El trabajo demuestra que hay prácticas de ingeniería de software deficientes y falta de transparencia en la cadena de suministro, lo que aumenta innecesariamente los riesgos de seguridad y privacidad.

Certificados confusos y desarrolladores ocultos

Con el empleo de software específico para el rastreo de certificados y características de las aplicaciones instaladas, observaron que muchos de ellos contaban con certificados confusos o deficientes que ocultaban a los verdaderos responsables de su desarrollo, y que además no superaban los controles mínimos que establecería Google Play.

“Descubrimos que solo el 9% de los nombres de paquetes en nuestro conjunto de datos están indexados en Google Play Store … La baja presencia de aplicaciones preinstaladas en la tienda sugiere que este tipo de software podría haber escapado a cualquier escrutinio por parte de la comunidad de investigación”, detalla el informe, que además precisa que han “encontrado ejemplos de aplicaciones preinstaladas desarrolladas por organizaciones prominentes que no están disponibles públicamente en Google Play. Por ejemplo, el software desarrollado y firmado por Facebook (com.facebook.appmanager), Amazon, y CleanMaster entre otros. Del mismo modo, encontramos versiones no públicas disponibles de los navegadores web populares (por ejemplo, UME Browser, Opera)”.

Además, precisan que existe una gran cantidad de actores involucrados en el desarrollo del software preinstalado, desde fabricantes de hardware, operadores de redes móviles, servicios de seguimiento y publicidad de terceros. Todos ellos cuentan con “acceso privilegiado a los recursos del sistema a través de su presencia en aplicaciones preinstaladas y bibliotecas integradas de tercero”, lo que potencialmente le permite tener acceso al dispositivo.

Sin consentimiento

Por otra parte, el hecho de que las aplicaciones vengan preinstaladas implica que el usuario no debió dar su consentimiento para que tengan acceso al root del equipo, desde donde se puede controlar cualquier acción que esté en condiciones de realizar el equipo, incluso disponer de él.

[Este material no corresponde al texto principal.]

theorem voltA_spec (data codes : List (List Int)) (L D : Nat) (i : Int)
    (hcl : ∀ c ∈ codes, c.length = L)
    (hc0 : (PySem.List.pyGetD codes 0 []).length = L)
    (h0 : 0 ≤ i) (h1 : i < (codes.length : Int))
    (hud : (PySem.List.pyGetD data i []).length = D) :
    (voltA data codes i).length = D * L ∧
    ∀ k : Nat, k < D * L →
      (voltA data codes i).getD k 0 =
        if PySem.Int.bxor ((PySem.List.pyGetD codes (cIdx codes.length i) []).getD (k % L) 0)
                          ((PySem.List.pyGetD data i []).getD (k / L) 0) = 0
        then (1 : Int) else -1 := by
  have hidx := cIdx_bounds codes.length i h0 h1
  have hcode : (PySem.List.pyGetD codes (cIdx codes.length i) []).length = L :=
    hcl _ (PySem.List.pyGetD_mem codes [] (by simp [PySem.Raise.InRange]; omega))
  unfold voltA
  simp only []
  set ud := PySem.List.pyGetD data i [] with hudx
  set code := PySem.List.pyGetD codes (cIdx codes.length i) [] with hcodex
  have hchunk : ∀ x : Int,
      (code.zip (List.replicate (PySem.List.pyGetD codes 0 []).length x)).map
        (fun p => PySem.Int.bxor p.1 p.2)
      = code.map (fun a => PySem.Int.bxor a x) := by
    intro x
    rw [hc0, ← hcode, zip_replicate_self, List.map_map]
    rfl
  have hspr :
      (PySem.List.pyRange 0 (ud.length : Int) 1).foldl (fun acc j =>
        acc ++ (code.zip (List.replicate (PySem.List.pyGetD codes 0 []).length
                  (PySem.List.pyGetD ud j 0))).map
                 (fun p => PySem.Int.bxor p.1 p.2)) []
      = (List.range D).flatMap (fun j => code.map (fun a => PySem.Int.bxor a (ud.getD j 0))) := by
    rw [PySem.List.foldl_append_eq_flatMap, List.nil_append, hud, PySem.List.pyRange_one,
        List.flatMap_map]
    simp only [PySem.List.pyGetD_natCast, zero_add]
    congr 1
    funext j
    exact hchunk _
  rw [hspr]
  have hf : ∀ j, ((fun j => code.map (fun a => PySem.Int.bxor a (ud.getD j 0))) j).length = L := by
    intro j; simp [hcode]
  have hlen : ((List.range D).flatMap (fun j => code.map (fun a => PySem.Int.bxor a (ud.getD j 0)))).length = D * L :=
    length_flatMap_range _ L D hf
  constructor
  · rw [List.length_map, hlen]
  · intro k hk
    have hL : 0 < L := by
      rcases Nat.eq_zero_or_pos L with h | h
      · subst h; omega
      · exact h
    rw [getD_map_of_lt _ _ _ (by rw [hlen]; exact hk) 0 0]
    rw [getD_flatMap_range _ L D k hf hk]
    rw [getD_map_of_lt _ _ _ (by rw [hcode]; exact Nat.mod_lt _ hL) 0 0]

def bUserCodes (nu : Int) (codes : List (List Int)) : List (List Int) :=
  (PySem.List.pyRange 0 nu 1).map (fun i =>
    if PySem.Int.mod i 2 = 0 then
      PySem.List.pyGetD codes (PySem.Int.floordiv (codes.length : Int) 2 + PySem.Int.floordiv i 2) []
    else
      PySem.List.pyGetD codes (PySem.Int.floordiv (codes.length : Int) 2 - PySem.Int.floordiv (i + 1) 2) [])

theorem encode_data_eq (nu : Int) (data codes : List (List Int)) (h : ¬ nu > (codes.length : Int)) :
    encode_data nu data codes = some ((PySem.List.pyRange 0 nu 1).foldl
      (fun c i => (PySem.List.pyRange 0 ((voltA data codes i).length : Int) 1).foldl
        (fun cc j => PySem.List.pySetD cc j (PySem.List.pyGetD cc j 0 + PySem.List.pyGetD (voltA data codes i) j 0)) c)
      (List.replicate ((PySem.List.pyGetD codes 0 []).length * (PySem.List.pyGetD data 0 []).length) 0)) := by
  rw [encode_data, if_neg h]
  rfl

theorem encode_data_alt_eq (nu : Int) (data codes : List (List Int)) (h : ¬ nu > (codes.length : Int)) :
    encode_data_alt nu data codes = some ((PySem.List.pyRange 0
        (((PySem.List.pyGetD codes 0 []).length : Int) * ((PySem.List.pyGetD data 0 []).length : Int)) 1).map (fun j =>
      (PySem.List.pyRange 0 nu 1).foldl (fun s u =>
        s + (if PySem.Int.bxor
               (PySem.List.pyGetD (PySem.List.pyGetD (bUserCodes nu codes) u [])
                 (PySem.Int.mod j ((PySem.List.pyGetD codes 0 []).length : Int)) 0)
               (PySem.List.pyGetD (PySem.List.pyGetD data u [])
                 (PySem.Int.floordiv j ((PySem.List.pyGetD codes 0 []).length : Int)) 0) = 0
             then (1 : Int) else -1)) 0)) := by
  rw [encode_data_alt, if_neg h]
  rfl

theorem list_eq_of_getD (a b : List Int) (hlen : a.length = b.length)
    (h : ∀ k, k < a.length → a.getD k 0 = b.getD k 0) : a = b := by
  apply List.ext_getElem hlen
  intro k h1 h2
  have := h k h1
  rwa [List.getD_eq_getElem _ _ h1, List.getD_eq_getElem _ _ h2] at this

-- ===== VERDICT (by name: the statement is the Claim_ definition above) =====
theorem encode_data_spec : Claim_equal_encode_data := by
  intro nu data codes _ hpre
  unfold Spec_encode_data
  by_cases hgt : nu > (codes.length : Int)
  · rw [encode_data, encode_data_alt, if_pos hgt, if_pos hgt]
  · rcases hpre with hlt | ⟨hc, hd, hrest⟩
    · exact absurd hlt hgt
    obtain ⟨c0, cs, rfl⟩ := List.exists_cons_of_ne_nil hc
    obtain ⟨d0, ds, rfl⟩ := List.exists_cons_of_ne_nil hd
    have hc0get : PySem.List.pyGetD (c0 :: cs) 0 ([] : List Int) = c0 := PySem.List.pyGetD_zero_cons ..
    have hd0get : PySem.List.pyGetD (d0 :: ds) 0 ([] : List Int) = d0 := PySem.List.pyGetD_zero_cons ..
    rw [encode_data_eq _ _ _ hgt, encode_data_alt_eq _ _ _ hgt, hc0get, hd0get]
    rcases hrest with hle | ⟨hnd, hrc, hrd⟩
    · -- num_users ≤ 0: no user is processed; both results are all zeros
      rw [PySem.List.pyRange_one_eq_nil hle]
      simp only [List.foldl_nil]
      congr 1
      rw [List.map_const', PySem.List.length_pyRange_one]
      simp only [Int.sub_zero]
      rw [← Nat.cast_mul, Int.toNat_natCast]
    · have hcl : ∀ c ∈ c0 :: cs, c.length = c0.length := by simpa using hrc
      have hdl : ∀ d ∈ d0 :: ds, d.length = d0.length := by simpa using hrd
      have hnu_le : nu ≤ ((c0 :: cs).length : Int) := not_lt.mp hgt
      have hud_len : ∀ i : Int, 0 ≤ i → i < nu →
          (PySem.List.pyGetD (d0 :: ds) i ([] : List Int)).length = d0.length := by
        intro i h0 h1
        have hnd' : nu ≤ (ds.length : Int) + 1 := by simpa using hnd
        exact hdl _ (PySem.List.pyGetD_mem (d0 :: ds) [] (by simp [PySem.Raise.InRange]; omega))
      have hvolt : ∀ i : Int, 0 ≤ i → i < nu →
          (voltA (d0 :: ds) (c0 :: cs) i).length = d0.length * c0.length ∧
          ∀ k : Nat, k < d0.length * c0.length →
            (voltA (d0 :: ds) (c0 :: cs) i).getD k 0 =
              if PySem.Int.bxor
                   ((PySem.List.pyGetD (c0 :: cs) (cIdx (c0 :: cs).length i) []).getD (k % c0.length) 0)
                   ((PySem.List.pyGetD (d0 :: ds) i []).getD (k / c0.length) 0) = 0
              then (1 : Int) else -1 := by
        intro i h0 h1
        exact voltA_spec (d0 :: ds) (c0 :: cs) c0.length d0.length i hcl (by rw [hc0get]) h0
          (by omega) (hud_len i h0 h1)
      have hv : ∀ i ∈ PySem.List.pyRange 0 nu 1,
          (voltA (d0 :: ds) (c0 :: cs) i).length = c0.length * d0.length := by
        intro i hi
        rw [PySem.List.mem_pyRange_one] at hi
        rw [(hvolt i hi.1 hi.2).1, Nat.mul_comm]
      congr 1
      rw [foldl_addInto_eq_zipWith _ _ _ (c0.length * d0.length) (by simp) hv]
      apply list_eq_of_getD
      · rw [foldl_zipWith_length _ _ _ (c0.length * d0.length) (by simp) hv]
        rw [List.length_map, PySem.List.length_pyRange_one]
        simp only [Int.sub_zero]
        rw [← Nat.cast_mul, Int.toNat_natCast]
      · intro k hk
        rw [foldl_zipWith_length _ _ _ (c0.length * d0.length) (by simp) hv] at hk
        rw [foldl_zipWith_getD _ _ _ (c0.length * d0.length) k (by simp) hv hk]
        rw [← PySem.List.pyGetD_natCast ((PySem.List.pyRange 0 _ 1).map _) k 0]
        rw [← Nat.cast_mul, PySem.List.pyGetD_map_pyRange _ _ k 0 hk]
        simp only [PySem.Int.mod_natCast, PySem.Int.floordiv_natCast, PySem.List.pyGetD_natCast]
        rw [List.getD_replicate]
        apply foldl_add_congr
        intro i hi
        rw [PySem.List.mem_pyRange_one] at hi
        rw [(hvolt i hi.1 hi.2).2 k (by rw [Nat.mul_comm]; exact hk)]
        have huc : PySem.List.pyGetD (bUserCodes nu (c0 :: cs)) i ([] : List Int)
            = PySem.List.pyGetD (c0 :: cs) (cIdx (c0 :: cs).length i) [] := by
          unfold bUserCodes
          rw [PySem.List.pyGetD_map_pyRange_of_nonneg _ _ _ _ hi.1 hi.2]
          exact (apply_ite (fun t => PySem.List.pyGetD (c0 :: cs) t ([] : List Int)) _ _ _).symm
        rw [huc]
        exact hk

“Hemos demostrado casos en que las compañías tienen una puerta trasera con capacidad para rootear y controlar dispositivos de forma remota sin tener en cuenta el uso, e instalar aplicaciones a través de campañas de obtención de usuarios y monetización específicas”, precisa la investigación, que advierte que “las actividades, los datos personales y los hábitos de los usuarios pueden ser supervisados constantemente por organizaciones de las que muchos usuarios nunca han oído hablar, y mucho menos han dado su consentimiento para recopilar sus datos”.

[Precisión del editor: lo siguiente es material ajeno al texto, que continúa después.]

-- pv_equiv track=rewrite | github.com/Rehan-sv/SEM1_CPS | files_imp/campus.py | unique_programs
-- ===== SOURCE A (Python) =====
-- def unique_programs(c):
--     prog_count = {}
--     for i in c:
--         for p in c[i]["programs"]:
--             prog_count[p] = prog_count.get(p, 0) + 1
--
--     result = []
--     for p in prog_count:
--         if prog_count[p] == 1:
--             result.append(p)
--     return result
-- ===== SOURCE B (Python) =====
-- def unique_programs(c):
--     seen = set()
--     result = {}
--     for campus in c.values():
--         for p in campus["programs"]:
--             if p in seen:
--                 result.pop(p, None)
--             else:
--                 seen.add(p)
--                 result[p] = True
--     return list(result)
-- ===== Notes on version B (the rewrite author's own statement) =====
-- stated objective: alternative
-- what changed: A tallies a frequency dict over all programs and then filters its keys in a second loop; B makes a single incremental pass keeping a 'seen' set and an insertion-ordered result dict (insert on first sight, pop on second), so the answer set is maintained on the fly and no frequency tally or second loop exists.
import Mathlib
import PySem

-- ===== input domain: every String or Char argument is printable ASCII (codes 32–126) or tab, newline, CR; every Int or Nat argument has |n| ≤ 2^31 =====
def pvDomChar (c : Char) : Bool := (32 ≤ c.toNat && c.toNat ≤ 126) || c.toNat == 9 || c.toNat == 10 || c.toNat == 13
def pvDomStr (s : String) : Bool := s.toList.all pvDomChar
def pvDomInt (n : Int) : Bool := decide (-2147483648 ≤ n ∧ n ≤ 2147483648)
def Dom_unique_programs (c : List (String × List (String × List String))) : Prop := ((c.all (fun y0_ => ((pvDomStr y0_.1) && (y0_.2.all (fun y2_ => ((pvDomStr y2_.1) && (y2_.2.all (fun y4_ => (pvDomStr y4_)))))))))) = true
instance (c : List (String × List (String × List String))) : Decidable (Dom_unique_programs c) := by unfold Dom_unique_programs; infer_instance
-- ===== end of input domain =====

-- B replaces A's count-then-filter (frequency dict, then a second loop over its keys) by a single
-- incremental pass keeping a `seen` set and an insertion-ordered result dict; same cost, different state.

-- ===== PORT A =====
def unique_programs (c : List (String × List (String × List String))) : List String :=
  let prog_count : PySem.Dict String Int :=
    (PySem.Dict.mk c).keys.foldl
      (fun pc i =>
        (((PySem.Dict.mk (((PySem.Dict.mk c).get? i).getD [])).get? "programs").getD []).foldl
          (fun pc p => pc.insert p (pc.getD p 0 + 1)) pc)
      PySem.Dict.empty
  prog_count.keys.foldl
    (fun result p => if prog_count.getD p 0 == 1 then result ++ [p] else result) []

-- ===== PORT B =====
def unique_programs_alt (c : List (String × List (String × List String))) : List String :=
  let st :=
    c.foldl
      (fun (st : PySem.Set String × PySem.Dict String Bool) campus =>
        (((PySem.Dict.mk campus.2).get? "programs").getD []).foldl
          (fun st p =>
            if PySem.Set.contains st.1 p then (st.1, st.2.erase p)
            else (PySem.Set.add st.1 p, st.2.insert p true))
          st)
      (PySem.Set.empty, PySem.Dict.empty)
  st.2.keys

-- ===== PRECONDITION & SPEC =====
-- Pre_ excludes campuses whose inner dict lacks a "programs" key (the Python A raises KeyError there),
-- and association lists with duplicate keys (outer or inner), which have no Python-dict counterpart.
def Pre_unique_programs (c : List (String × List (String × List String))) : Prop :=
  (c.map Prod.fst).Nodup ∧
    ∀ i ∈ c, (i.2.map Prod.fst).Nodup ∧ "programs" ∈ i.2.map Prod.fst

instance (c : List (String × List (String × List String))) : Decidable (Pre_unique_programs c) := by
  unfold Pre_unique_programs; infer_instance

def pvWitness_unique_programs : (List (String × List (String × List String))) :=
  [("main", [("programs", ["cs", "math"])]), ("north", [("programs", ["cs"])])]

def Spec_unique_programs (c : List (String × List (String × List String))) (out : List String) : Prop := out = unique_programs_alt c
instance (c : List (String × List (String × List String))) (out : List String) : Decidable (Spec_unique_programs c out) := by unfold Spec_unique_programs; infer_instance

-- ===== CLAIM (what is proved, stated in full; the proofs are below) =====
def Claim_equal_unique_programs : Prop := ∀ (c : List (String × List (String × List String))), Dom_unique_programs c → Pre_unique_programs c → Spec_unique_programs c (unique_programs c)

-- ===== LEMMAS AND PROOFS =====

-- the list of programs of one campus entry (the flattened iteration space of both programs)
def progsOf (i : String × List (String × List String)) : List String :=
  ((PySem.Dict.mk i.2).get? "programs").getD []

-- B's loop body, as a named function (definitionally the lambda in the port)
def bstep (st : PySem.Set String × PySem.Dict String Bool) (p : String) :
    PySem.Set String × PySem.Dict String Bool :=
  if PySem.Set.contains st.1 p then (st.1, st.2.erase p)
  else (PySem.Set.add st.1 p, st.2.insert p true)

-- the common characterisation both programs are reduced to
def onceOf (ps : List String) : List String :=
  (PySem.Set.ofList ps).filter (fun p => ps.count p == 1)

lemma count_append_singleton (ps : List String) (p q : String) :
    (ps ++ [p]).count q = ps.count q + if p = q then 1 else 0 := by
  rcases eq_or_ne p q with h | h
  · subst h; simp [List.count_append]
  · simp [List.count_append, h]

lemma onceOf_append_mem (ps : List String) (p : String) (hp : p ∈ ps) :
    onceOf (ps ++ [p]) = (onceOf ps).filter (fun q => q != p) := by
  unfold onceOf
  rw [PySem.Set.ofList_append_singleton,
      PySem.Set.add_of_mem (by simpa [PySem.Set.mem_ofList] using hp),
      List.filter_filter]
  apply List.filter_congr
  intro q hq
  rw [count_append_singleton]
  by_cases h : q = p
  · subst h
    have : 1 ≤ ps.count q := List.one_le_count_iff.mpr hp
    simp only [bne_self_eq_false]
    simp; omega
  · simp [Ne.symm h, h]

lemma onceOf_append_not_mem (ps : List String) (p : String) (hp : p ∉ ps) :
    onceOf (ps ++ [p]) = onceOf ps ++ [p] := by
  unfold onceOf
  rw [PySem.Set.ofList_append_singleton,
      PySem.Set.add_of_not_mem (by simpa [PySem.Set.mem_ofList] using hp),
      List.filter_append]
  congr 1
  · apply List.filter_congr
    intro q hq
    have hq' : q ∈ ps := by simpa [PySem.Set.mem_ofList] using hq
    have hne : p ≠ q := fun h => hp (h ▸ hq')
    rw [count_append_singleton]; simp [hne]
  · simp [List.count_eq_zero_of_not_mem hp]

-- invariant of B's loop over the flattened program list
lemma bfold_char (ps : List String) :
    ps.foldl bstep (PySem.Set.empty, PySem.Dict.empty) =
      (PySem.Set.ofList ps, PySem.Dict.mk ((onceOf ps).map (fun p => (p, true)))) := by
  induction ps using List.reverseRecOn with
  | nil => rfl
  | append_singleton ps p ih =>
    rw [List.foldl_append, ih]
    have hsub : ∀ q ∈ onceOf ps, q ∈ ps := by
      intro q hq
      simpa [PySem.Set.mem_ofList] using List.mem_of_mem_filter hq
    by_cases hp : p ∈ ps
    · have hc : PySem.Set.contains (PySem.Set.ofList ps) p = true := by
        simp [PySem.Set.mem_ofList, hp]
      simp only [List.foldl_cons, List.foldl_nil, bstep, hc, if_true]
      rw [PySem.Set.ofList_append_singleton,
          PySem.Set.add_of_mem (by simpa [PySem.Set.mem_ofList] using hp),
          onceOf_append_mem ps p hp]
      refine Prod.ext rfl ?_
      apply PySem.Dict.ext
      show List.filter _ _ = _
      rw [List.filter_map]
      rfl
    · have hc : PySem.Set.contains (PySem.Set.ofList ps) p = false := by
        simp [PySem.Set.mem_ofList, hp]
      simp only [List.foldl_cons, List.foldl_nil, bstep, hc, Bool.false_eq_true, if_false]
      rw [PySem.Set.ofList_append_singleton,
          PySem.Set.add_of_not_mem (by simpa [PySem.Set.mem_ofList] using hp),
          onceOf_append_not_mem ps p hp]
      refine Prod.ext rfl ?_
      apply PySem.Dict.ext
      have hnc : (PySem.Dict.mk ((onceOf ps).map (fun p => (p, true)))).contains p = false := by
        rw [PySem.Dict.contains_eq_decide_mem_keys]
        simp only [decide_eq_false_iff_not, PySem.Dict.keys_mk, List.map_map]
        intro hmem
        have hmem' : p ∈ onceOf ps := by simpa [Function.comp] using hmem
        exact hp (hsub p hmem')
      rw [PySem.Dict.items_insert_of_not_contains _ _ hnc]
      simp

-- B computes onceOf of the flattened list
lemma B_char (c : List (String × List (String × List String))) :
    unique_programs_alt c = onceOf (c.flatMap progsOf) := by
  unfold unique_programs_alt
  have hfold :
      c.foldl
        (fun (st : PySem.Set String × PySem.Dict String Bool) campus =>
          (((PySem.Dict.mk campus.2).get? "programs").getD []).foldl
            (fun st p =>
              if PySem.Set.contains st.1 p then (st.1, st.2.erase p)
              else (PySem.Set.add st.1 p, st.2.insert p true))
            st)
        (PySem.Set.empty, PySem.Dict.empty)
        = (c.flatMap progsOf).foldl bstep (PySem.Set.empty, PySem.Dict.empty) := by
    rw [List.foldl_flatMap]
    rfl
  rw [hfold, bfold_char]
  simp [PySem.Dict.keys_mk, List.map_map, Function.comp_def]

-- A computes onceOf of the same flattened list, given unique outer keys
lemma A_char (c : List (String × List (String × List String)))
    (h : (c.map Prod.fst).Nodup) :
    unique_programs c = onceOf (c.flatMap progsOf) := by
  unfold unique_programs
  have hkeys : (PySem.Dict.mk c).keys = c.map Prod.fst := by
    simp [PySem.Dict.keys]
  have hcount :
      (PySem.Dict.mk c).keys.foldl
        (fun (pc : PySem.Dict String Int) i =>
          (((PySem.Dict.mk (((PySem.Dict.mk c).get? i).getD [])).get? "programs").getD []).foldl
            (fun pc p => pc.insert p (pc.getD p 0 + 1)) pc)
        PySem.Dict.empty
        = PySem.Dict.counter (c.flatMap progsOf) := by
    rw [hkeys, List.foldl_map]
    have hcongr :
        c.foldl
          (fun (pc : PySem.Dict String Int) i =>
            (((PySem.Dict.mk (((PySem.Dict.mk c).get? i.1).getD [])).get? "programs").getD []).foldl
              (fun pc p => pc.insert p (pc.getD p 0 + 1)) pc)
          PySem.Dict.empty
          = c.foldl
              (fun (pc : PySem.Dict String Int) i =>
                (progsOf i).foldl
                  (fun pc p => pc.insert p (pc.getD p 0 + 1)) pc)
              PySem.Dict.empty := by
      apply PySem.List.foldl_congr_mem
      intro pc i hi
      have hget : (PySem.Dict.mk c).get? i.1 = some i.2 :=
        PySem.Dict.get?_of_mem_items (d := PySem.Dict.mk c) (by simpa using hi)
          (by simpa [hkeys] using h)
      rw [hget]
      rfl
    rw [hcongr, ← List.foldl_flatMap]
    exact PySem.Dict.foldl_insert_getD_add_one_eq_counter (c.flatMap progsOf)
  rw [hcount]
  show (PySem.Dict.counter (c.flatMap progsOf)).keys.foldl
      (fun result p =>
        if (PySem.Dict.counter (c.flatMap progsOf)).getD p 0 == 1 then result ++ [p] else result)
      [] = onceOf (c.flatMap progsOf)
  rw [PySem.List.foldl_append_if_eq_filter
        (fun p => (PySem.Dict.counter (c.flatMap progsOf)).getD p 0 == 1)]
  rw [List.nil_append, PySem.Dict.keys_counter]
  unfold onceOf
  apply List.filter_congr
  intro q hq
  rw [PySem.Dict.getD_counter]
  simp

-- ===== VERDICT (by name: the statement is the Claim_ definition above) =====
theorem unique_programs_spec : Claim_equal_unique_programs := by
  intro c _ hpre
  unfold Spec_unique_programs
  rw [A_char c hpre.1, B_char c]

De todos modos, aunque lo supieran, los usuarios ni siquiera están en condiciones de detener las acciones no autorizadas sobre sus teléfonos celulares ya que para hacerlo debe contar con privilegios sobre el root, es decir sobre el corazón del sistema operativo, lo que no está al alcance de cualquiera. Y aún si pudiera hacerlo, en la mayoría de los casos Android directamente dejaría de funcionar, lo que dejaría al aparato inutilizable, por lo que el usuario no tienen más remedio que aceptar los términos del servicio.

“Los usuarios no tienen ni idea de las muchas relaciones privadas de intercambio de datos y las asociaciones que existen entre las distintas compañías que participan en la decisión de lo que viene preinstalado en sus teléfonos”, alertan.

En consecuencia, la respuesta a la inquietante pregunta que abre este artículo es aún más inquietante, no sólo es posible el rastreo de datos personales sino incluso la toma de control del dispositivo móvil por manos externas no autorizadas. Y además resulta prácticamente imposible para el usuario evitar esa situación en la medida en que es materialmente viable a través de programas cuya instalación y operación están fuera del control del usuario. Es decir que en tanto no se desarrollen políticas públicas de control y regulación del empleo de estas tecnologías, todos podemos estar siendo vigilados.